4.1.2. Enrichment Analysis
Comprehensive enrichment analysis of the upregulated genes was employed using the EnrichR system, accessible at https://maayanlab.cloud/Enrichr/ (accessed on 5 May 2021). Utilizing a set of 455 common genes identified from our initial expression analysis of datasets GSE29044 and GSE42568, we focused on cell type enrichment, WebCSEA: https://bioinfo.uth.edu/webcsea/ (accessed on 15 July 2021). Additionally, we employed Enrichr to delve into the Reactome pathway enrichment and associated biological processes. For the visualization of our enrichment analysis, we utilized the ggplot2 package within RStudio (Version 2022.7.1).
4.1.3. Network Analysis and Identification of Target mRNA
To identify key involved genes, we used protein–protein interaction (PPI) networks within gene sets related to the fetal germ gonad area, and we utilized the STRING database, https://string-db.org/ (accessed on 20 July 2021). For the visualization of the ultimate complex networks, we employed Cytoscape software (version 3.8.2), which facilitated the creation of detailed, interpretable graphical representations.
To analyze the gene expression levels of our targeted genes, we utilized the “The Cancer Genome Atlas” (TCGA) database, accessible at https://ualcan.path.uab.edu/analysis.html (accessed on 23 July 2021), comparing their expression in breast tumor tissues versus normal tissues.
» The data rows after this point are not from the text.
-- pv_equiv track=rewrite | github.com/greatertomi/problem-solving | codility-challenges/replacing-books.py | calculateReplacement
-- ===== SOURCE A (Python) =====
-- def calculateReplacement(arr, k):
--     count = 0
--     for num in range(arr[0], arr[-1] + 1):
--         if num in arr:
--             count += 1
--         elif num not in arr and k > 0:
--             count += 1
--             k -= 1
--         else:
--             break
--     if k > 0:
--         count += k
--     return count
-- ===== SOURCE B (Python) =====
-- def calculateReplacement(arr, k):
--     lo, hi = arr[0], arr[-1]
--     rem = k if k > 0 else 0
--     if lo > hi:
--         return rem
--     vals = sorted({x for x in arr if lo <= x <= hi})
--     prev = lo - 1
--     for x in vals:
--         gap = x - prev - 1
--         if gap <= rem:
--             rem -= gap
--             prev = x
--         else:
--             return prev + 1 + rem - lo
--     return hi - lo + 1 + rem
-- ===== Notes on version B (the rewrite author's own statement) =====
-- stated objective: faster
-- what changed: Instead of walking every integer of the range and scanning the whole list for membership at each step (O(R*n)), B sorts the distinct in-range elements once and walks only the gaps between consecutive elements, deducting each gap from the filler budget k (O(n log n), independent of the value range R).
import Mathlib
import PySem

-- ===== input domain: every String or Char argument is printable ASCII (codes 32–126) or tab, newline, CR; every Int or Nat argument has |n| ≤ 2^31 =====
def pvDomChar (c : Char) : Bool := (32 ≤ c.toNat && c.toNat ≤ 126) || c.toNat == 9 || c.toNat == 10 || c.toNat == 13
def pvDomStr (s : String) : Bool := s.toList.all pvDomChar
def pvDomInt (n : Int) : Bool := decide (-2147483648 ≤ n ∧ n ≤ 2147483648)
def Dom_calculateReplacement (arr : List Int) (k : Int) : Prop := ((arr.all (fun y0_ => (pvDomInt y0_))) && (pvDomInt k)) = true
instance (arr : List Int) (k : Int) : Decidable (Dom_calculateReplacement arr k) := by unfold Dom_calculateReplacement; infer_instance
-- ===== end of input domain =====

-- B replaces A's O(R*n) value-by-value walk with membership scans by a single sort of the
-- distinct in-range elements followed by an O(n) walk over the gaps between neighbours.

-- ===== PORT A =====
-- A's 'for num in range(a0, al+1)' with break, recursion on num (lazy like Python's
-- range); returns (count, k) at exit (break or range end).
def pvALoop (arr : List Int) (num stop : Int) (k count : Int) : Int × Int :=
  if _h : num < stop then
    if arr.contains num then pvALoop arr (num + 1) stop k (count + 1)
    else if ¬ arr.contains num ∧ k > 0 then pvALoop arr (num + 1) stop (k - 1) (count + 1)
    else (count, k)
  else (count, k)
termination_by (stop - num).toNat
decreasing_by all_goals omega

def calculateReplacement (arr : List Int) (k : Int) : Int :=
  match PySem.List.pyGet? arr 0, PySem.List.pyGet? arr (-1) with
  | some a0, some al =>
    let ck := pvALoop arr a0 (al + 1) k 0
    if ck.2 > 0 then ck.1 + ck.2 else ck.1
  | _, _ => 0  -- arr = []: Python raises IndexError (excluded by Pre_)

-- ===== PORT B =====
def pvBLoop : List Int → Int → Int → Int → Int → Int
  | [], _, rem, lo, hi => hi - lo + 1 + rem
  | x :: xs, prev, rem, lo, hi =>
    let gap := x - prev - 1
    if gap ≤ rem then pvBLoop xs x (rem - gap) lo hi
    else prev + 1 + rem - lo

def calculateReplacement_alt (arr : List Int) (k : Int) : Int :=
  match (PySem.List.pyGet? arr 0).bind (fun lo => (PySem.List.pyGet? arr (-1)).map (fun hi => (lo, hi))) with
  | some (lo, hi) =>
    let rem := if k > 0 then k else 0
    if lo > hi then rem
    else
      let vals := PySem.List.sorted
        (PySem.Set.ofList (arr.filter (fun x => lo ≤ x && x ≤ hi))) (fun x => x) false
      pvBLoop vals (lo - 1) rem lo hi
  | none => 0  -- arr = []: Python raises IndexError (excluded by Pre_)

-- ===== PRECONDITION & SPEC =====
-- Pre_ excludes only arr = [], on which the Python A raises IndexError (arr[0]).
def Pre_calculateReplacement (arr : List Int) (_k : Int) : Prop := arr ≠ []
instance (arr : List Int) (k : Int) : Decidable (Pre_calculateReplacement arr k) := by
  unfold Pre_calculateReplacement; infer_instance

def pvWitness_calculateReplacement : List Int × Int := ([1, 3, 4], 1)

def Spec_calculateReplacement (arr : List Int) (k : Int) (out : Int) : Prop := out = calculateReplacement_alt arr k
instance (arr : List Int) (k : Int) (out : Int) : Decidable (Spec_calculateReplacement arr k out) := by unfold Spec_calculateReplacement; infer_instance

-- ===== CLAIM (what is proved, stated in full; the proofs are below) =====
def Claim_equal_calculateReplacement : Prop := ∀ (arr : List Int) (k : Int), Dom_calculateReplacement arr k → Pre_calculateReplacement arr k → Spec_calculateReplacement arr k (calculateReplacement arr k)

-- ===== LEMMAS AND PROOFS =====

-- helper for proofs: the value A finally returns from loop state (count, k)
def pvFinal (ck : Int × Int) : Int := if ck.2 > 0 then ck.1 + ck.2 else ck.1

-- A's loop with k ≤ 0 behaves like k = 0 and never changes k
theorem pvALoop_nonpos (arr : List Int) (stop : Int) : ∀ (n : Nat) (num k c : Int),
    (stop - num).toNat = n → k ≤ 0 →
    pvALoop arr num stop k c = ((pvALoop arr num stop 0 c).1, k) := by
  intro n
  induction n with
  | zero =>
    intro num k c hn hk
    conv_lhs => rw [pvALoop]
    conv_rhs => rw [pvALoop]
    rw [dif_neg (by omega), dif_neg (by omega)]
  | succ m ih =>
    intro num k c hn hk
    conv_lhs => rw [pvALoop]
    conv_rhs => rw [pvALoop]
    rw [dif_pos (by omega), dif_pos (by omega)]
    by_cases hc : arr.contains num
    · rw [if_pos hc, if_pos hc]
      exact ih (num + 1) k (c + 1) (by omega) hk
    · rw [if_neg hc, if_neg hc, if_neg (fun h => absurd h.2 (by omega)),
        if_neg (fun h => absurd h.2 (by omega))]

-- A consumes a block of `gap` consecutive missing values
theorem pvBlock (arr : List Int) (hi : Int) : ∀ (gap : Nat) (p rem c : Int),
    0 ≤ rem → p + gap ≤ hi →
    (∀ m : Int, p < m → m < p + 1 + gap → m ∉ arr) →
    pvALoop arr (p+1) (hi+1) rem c =
      if (gap : Int) ≤ rem then
        pvALoop arr (p+1+gap) (hi+1) (rem - gap) (c + gap)
      else (c + rem, 0) := by
  intro gap
  induction gap with
  | zero => intro p rem c hrem _ _; simp [hrem]
  | succ g ih =>
    intro p rem c hrem hle hmiss
    have hmem : (p+1) ∉ arr := hmiss (p+1) (by omega) (by push_cast; omega)
    have hcont : ¬ arr.contains (p+1) := by simpa using hmem
    by_cases hr : rem > 0
    · have step : pvALoop arr (p+1) (hi+1) rem c
          = pvALoop arr ((p+1)+1) (hi+1) (rem-1) (c+1) := by
        rw [pvALoop, dif_pos (by push_cast at hle; omega), if_neg hcont,
          if_pos ⟨hcont, hr⟩]
      rw [step, ih (p+1) (rem-1) (c+1) (by omega) (by push_cast at hle ⊢; omega)
            (by intro m h1 h2; exact hmiss m (by omega) (by push_cast at h2 ⊢; omega))]
      push_cast
      by_cases hcond : (g : Int) ≤ rem - 1
      · rw [if_pos hcond, if_pos (by omega)]
        have e1 : p + 1 + 1 + (g:Int) = p + 1 + ((g:Int)+1) := by ring
        have e2 : rem - 1 - (g:Int) = rem - ((g:Int)+1) := by ring
        have e3 : c + 1 + (g:Int) = c + ((g:Int)+1) := by ring
        rw [e1, e2, e3]
      · rw [if_neg hcond, if_neg (by omega)]
        have : c + 1 + (rem - 1) = c + rem := by ring
        rw [this]
    · have hr0 : rem = 0 := by omega
      subst hr0
      rw [pvALoop, dif_pos (by push_cast at hle; omega), if_neg hcont,
        if_neg (by simp), if_neg (by push_cast; omega)]
      simp

-- A steps over a present value, counting it
theorem pvMemStep (arr : List Int) (hi x rem c : Int) (hx : x ∈ arr) (hxle : x ≤ hi) :
    pvALoop arr x (hi+1) rem c = pvALoop arr (x+1) (hi+1) rem (c+1) := by
  rw [pvALoop, dif_pos (by omega), if_pos (by simpa using hx)]

-- main invariant: walking the gaps of the sorted distinct tail equals A's remaining walk
theorem pvMain (arr : List Int) (lo hi : Int) : ∀ (vals : List Int) (p rem c : Int),
    0 ≤ rem → p ≤ hi →
    vals.Pairwise (· < ·) →
    (∀ x ∈ vals, p < x ∧ x ≤ hi) →
    (∀ m : Int, p < m → m ≤ hi → (m ∈ arr ↔ m ∈ vals)) →
    (p = hi ∨ hi ∈ vals) →
    pvFinal (pvALoop arr (p+1) (hi+1) rem c)
      = c + pvBLoop vals p rem lo hi - (p + 1 - lo) := by
  intro vals
  induction vals with
  | nil =>
    intro p rem c hrem hphi _ _ _ hlast
    have hp : p = hi := by rcases hlast with h | h; exact h; simp at h
    subst hp
    rw [pvALoop, dif_neg (by omega)]
    simp only [pvBLoop, pvFinal]
    split_ifs with h <;> omega
  | cons x xs ih =>
    intro p rem c hrem hphi hpw hbnd hmem hlast
    obtain ⟨hpx, hxhi⟩ := hbnd x (by simp)
    have hxs_lt : ∀ m ∈ xs, x < m := (List.pairwise_cons.mp hpw).1
    set g : Nat := (x - p - 1).toNat with hgdef
    have hg : (g : Int) = x - p - 1 := Int.toNat_of_nonneg (by omega)
    have hmiss : ∀ m : Int, p < m → m < p + 1 + g → m ∉ arr := by
      intro m h1 h2 hmarr
      have hmx : m < x := by omega
      rcases List.mem_cons.mp ((hmem m h1 (by omega)).mp hmarr) with h | h
      · omega
      · exact absurd (hxs_lt m h) (by omega)
    rw [pvBlock arr hi g p rem c hrem (by omega) hmiss]
    by_cases hcond : (g : Int) ≤ rem
    · rw [if_pos hcond]
      have ex : p + 1 + (g : Int) = x := by omega
      rw [ex]
      have hxarr : x ∈ arr := (hmem x hpx hxhi).mpr (by simp)
      rw [pvMemStep arr hi x (rem - g) (c + g) hxarr hxhi]
      rw [ih x (rem - g) (c + g + 1) (by omega) hxhi (List.pairwise_cons.mp hpw).2
            (by intro y hy; exact ⟨hxs_lt y hy, (hbnd y (by simp [hy])).2⟩)
            (by
              intro m h1 h2
              constructor
              · intro hm
                rcases List.mem_cons.mp ((hmem m (by omega) h2).mp hm) with h | h
                · omega
                · exact h
              · intro hm
                exact (hmem m (by omega) h2).mpr (by simp [hm]))
            (by
              rcases hlast with h | h
              · omega
              · rcases List.mem_cons.mp h with h | h
                · left; omega
                · right; exact h)]
      have hb : pvBLoop (x :: xs) p rem lo hi = pvBLoop xs x (rem - (x - p - 1)) lo hi := by
        simp only [pvBLoop]
        rw [if_pos (by omega)]
      rw [hb]
      have eg : rem - (g:Int) = rem - (x - p - 1) := by omega
      rw [eg]
      set B := pvBLoop xs x (rem - (x - p - 1)) lo hi
      omega
    · rw [if_neg hcond]
      have hb : pvBLoop (x :: xs) p rem lo hi = p + 1 + rem - lo := by
        simp only [pvBLoop]
        rw [if_neg (by omega)]
      rw [hb]
      simp only [pvFinal]
      split_ifs with h <;> omega


theorem pvFinal_if (e : Int × Int) : (if e.2 > 0 then e.1 + e.2 else e.1) = pvFinal e := rfl

theorem pvTop : ∀ (arr : List Int) (k : Int), Pre_calculateReplacement arr k →
    calculateReplacement arr k = calculateReplacement_alt arr k := by
  intro arr k hne
  obtain ⟨a, as, rfl⟩ := List.exists_cons_of_ne_nil hne
  have hnil : (a :: as) ≠ [] := by simp
  have h0 : PySem.List.pyGet? (a :: as) 0 = some a := by simp
  have h1 : PySem.List.pyGet? (a :: as) (-1) = some ((a :: as).getLast hnil) := by
    rw [PySem.List.pyGet?_neg_one, List.getLast?_eq_some_getLast]
  set hi := (a :: as).getLast hnil with hhi
  simp only [calculateReplacement, calculateReplacement_alt, h0, h1, Option.map_some]
  rw [show ((some a).bind fun lo => some (lo, hi)) = some (a, hi) from rfl]
  simp only []
  by_cases hlohi : a > hi
  · rw [if_pos hlohi, pvALoop, dif_neg (by omega)]
    split_ifs <;> omega
  · rw [if_neg hlohi]
    have hale : a ≤ hi := by omega
    set rem : Int := if k > 0 then k else 0 with hremdef
    have hrem0 : 0 ≤ rem := by rw [hremdef]; split_ifs <;> omega
    set vals := PySem.List.sorted
      (PySem.Set.ofList ((a :: as).filter (fun x => a ≤ x && x ≤ hi))) (fun x => x) false with hvals
    have hmemv : ∀ m : Int, m ∈ vals ↔ m ∈ (a :: as) ∧ a ≤ m ∧ m ≤ hi := by
      intro m
      rw [hvals, PySem.List.mem_sorted, PySem.Set.mem_ofList, List.mem_filter]
      simp
    have hkey : pvFinal (pvALoop (a :: as) a (hi + 1) rem 0)
        = pvBLoop vals (a - 1) rem a hi := by
      have := pvMain (a :: as) a hi vals (a - 1) rem 0 hrem0 (by omega)
        (PySem.List.sorted_ofList_pairwise_lt _)
        (by intro x hx; have := (hmemv x).mp hx; exact ⟨by omega, this.2.2⟩)
        (by intro m h1 h2; rw [hmemv m]; constructor
            · intro hm; exact ⟨hm, by omega, h2⟩
            · intro hm; exact hm.1)
        (Or.inr ((hmemv hi).mpr ⟨List.getLast_mem hnil, hale, le_refl hi⟩))
      rw [show a - 1 + 1 = a by ring] at this
      rw [this]
      ring
    rw [pvFinal_if]
    by_cases hk : k > 0
    · have : rem = k := by rw [hremdef, if_pos hk]
      rw [← this] at *
      exact hkey
    · have hk0 : k ≤ 0 := by omega
      have hr0 : rem = 0 := by rw [hremdef, if_neg hk]
      have e1 := pvALoop_nonpos (a :: as) (hi + 1) (hi + 1 - a).toNat a k 0 rfl hk0
      have e2 := pvALoop_nonpos (a :: as) (hi + 1) (hi + 1 - a).toNat a 0 0 rfl (le_refl 0)
      have e11 : (pvALoop (a :: as) a (hi + 1) k 0).1 = (pvALoop (a :: as) a (hi + 1) 0 0).1 := by
        rw [e1]
      have e12 : (pvALoop (a :: as) a (hi + 1) k 0).2 = k := by rw [e1]
      have e22 : (pvALoop (a :: as) a (hi + 1) 0 0).2 = 0 := by rw [e2]
      rw [← hkey, hr0]
      simp only [pvFinal]
      split_ifs with c1 c2 <;> omega

-- ===== VERDICT (by name: the statement is the Claim_ definition above) =====
theorem calculateReplacement_spec : Claim_equal_calculateReplacement := by
  intro arr k _ hpre
  unfold Spec_calculateReplacement
  exact pvTop arr k hpre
4.2. The Experimental Validation of the Candidate Gene Expression in Breast Tumor Samples
4.2.1. Ethical Considerations and Biopsy Procedures
The experimental phase of this study involved a cohort of 28 female participants who had recently been diagnosed with breast carcinoma. This study took place from January 2021 to April 2023 at the Cancer Institute of Iran, affiliated with Tehran University of Medical Sciences (Tehran, Iran). Tumor tissue samples were collected by the Iran National Tumor Bank at the Cancer Institute of Iran during that period of time. All participants, aged 20 or above, provided their written informed consent prior to the procedure. They underwent ultrasound-guided biopsies with a 14-gauge core needle. A pathologist then conducted tumor histopathological examinations using hematoxylin and eosin (H&E) and immunohistochemistry (IHC) staining. All methods were performed in accordance with the relevant guidelines and regulations and approved by the Institutional Review Board of Tehran University of Medical Sciences, Tehran, Iran (ethical code: IR.TUMS.IKHC.REC.1399.384). The demographic and clinicopathological details of the patient are presented in Figure 4.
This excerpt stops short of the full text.